*Saved data entries*:
-- B's while loop over the moving position pos; content.find("\n", pos) is ported as
-- findIdx? on the suffix (d is the offset, pos + d the absolute index end);
-- the slices content[:pos], content[pos:end], content[end+1:] are take/drop with
-- the same (nonnegative, in-range) indices, where they are exact.
def pvBLoop (cs front : List Char) (pos : Nat) : List Char :=
  match h : (cs.drop pos).findIdx? (· == '\n') with
  | some d =>
      if pvIsH1c ((cs.drop pos).take d) then
        front ++ '\n' :: (cs.take pos ++ cs.drop (pos + d + 1))
      else pvBLoop cs front (pos + d + 1)
  | none =>
      if pvIsH1c (cs.drop pos) then
        if 0 < pos then front ++ '\n' :: cs.take (pos - 1) else front
      else front ++ '\n' :: cs
termination_by cs.length - pos
decreasing_by
  have hd := (List.findIdx?_eq_some_iff_getElem.mp h).1
  simp only [List.length_drop] at hd
  omega

def convert_content_alt (content : String) (title : String) : String :=
  String.ofList (pvBLoop content.toList (pvFront title) 0)

-- ===== PRECONDITION & SPEC =====
def Spec_convert_content (content : String) (title : String) (out : String) : Prop := out = convert_content_alt content title
instance (content : String) (title : String) (out : String) : Decidable (Spec_convert_content content title out) := by unfold Spec_convert_content; infer_instance

-- ===== CLAIM (what is proved, stated in full; the proofs are below) =====
def Claim_equal_convert_content : Prop := ∀ (content : String) (title : String), Dom_convert_content content title → Spec_convert_content content title (convert_content content title)

-- ===== LEMMAS AND PROOFS =====

-- the four front-matter lines, as char lists
def pvHdr (title : String) : List (List Char) :=
  ["---".toList, "title: \"".toList ++ title.toList ++ "\"".toList, "---".toList, []]

-- remove the first H1 line from a list of lines
def pvRm (ls : List (List Char)) : List (List Char) :=
  match ls.findIdx? pvIsH1c with
  | some i => ls.take i ++ ls.drop (i + 1)
  | none => ls

lemma pvIsH1_toList (s : String) : pvIsH1 s = pvIsH1c s.toList := by
  simp [pvIsH1, pvIsH1c, PySem.Str.startswith, PySem.Str.toList_strip]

*EXERCISE AIM*: Copy out all the records exactly.

*RESULT FOR THIS EXERCISE*:
-- B's while loop over the moving position pos; content.find("\n", pos) is ported as
-- findIdx? on the suffix (d is the offset, pos + d the absolute index end);
-- the slices content[:pos], content[pos:end], content[end+1:] are take/drop with
-- the same (nonnegative, in-range) indices, where they are exact.
def pvBLoop (cs front : List Char) (pos : Nat) : List Char :=
  match h : (cs.drop pos).findIdx? (· == '\n') with
  | some d =>
      if pvIsH1c ((cs.drop pos).take d) then
        front ++ '\n' :: (cs.take pos ++ cs.drop (pos + d + 1))
      else pvBLoop cs front (pos + d + 1)
  | none =>
      if pvIsH1c (cs.drop pos) then
        if 0 < pos then front ++ '\n' :: cs.take (pos - 1) else front
      else front ++ '\n' :: cs
termination_by cs.length - pos
decreasing_by
  have hd := (List.findIdx?_eq_some_iff_getElem.mp h).1
  simp only [List.length_drop] at hd
  omega

def convert_content_alt (content : String) (title : String) : String :=
  String.ofList (pvBLoop content.toList (pvFront title) 0)

-- ===== PRECONDITION & SPEC =====
def Spec_convert_content (content : String) (title : String) (out : String) : Prop := out = convert_content_alt content title
instance (content : String) (title : String) (out : String) : Decidable (Spec_convert_content content title out) := by unfold Spec_convert_content; infer_instance

-- ===== CLAIM (what is proved, stated in full; the proofs are below) =====
def Claim_equal_convert_content : Prop := ∀ (content : String) (title : String), Dom_convert_content content title → Spec_convert_content content title (convert_content content title)

-- ===== LEMMAS AND PROOFS =====

-- the four front-matter lines, as char lists
def pvHdr (title : String) : List (List Char) :=
  ["---".toList, "title: \"".toList ++ title.toList ++ "\"".toList, "---".toList, []]

-- remove the first H1 line from a list of lines
def pvRm (ls : List (List Char)) : List (List Char) :=
  match ls.findIdx? pvIsH1c with
  | some i => ls.take i ++ ls.drop (i + 1)
  | none => ls

lemma pvIsH1_toList (s : String) : pvIsH1 s = pvIsH1c s.toList := by
  simp [pvIsH1, pvIsH1c, PySem.Str.startswith, PySem.Str.toList_strip]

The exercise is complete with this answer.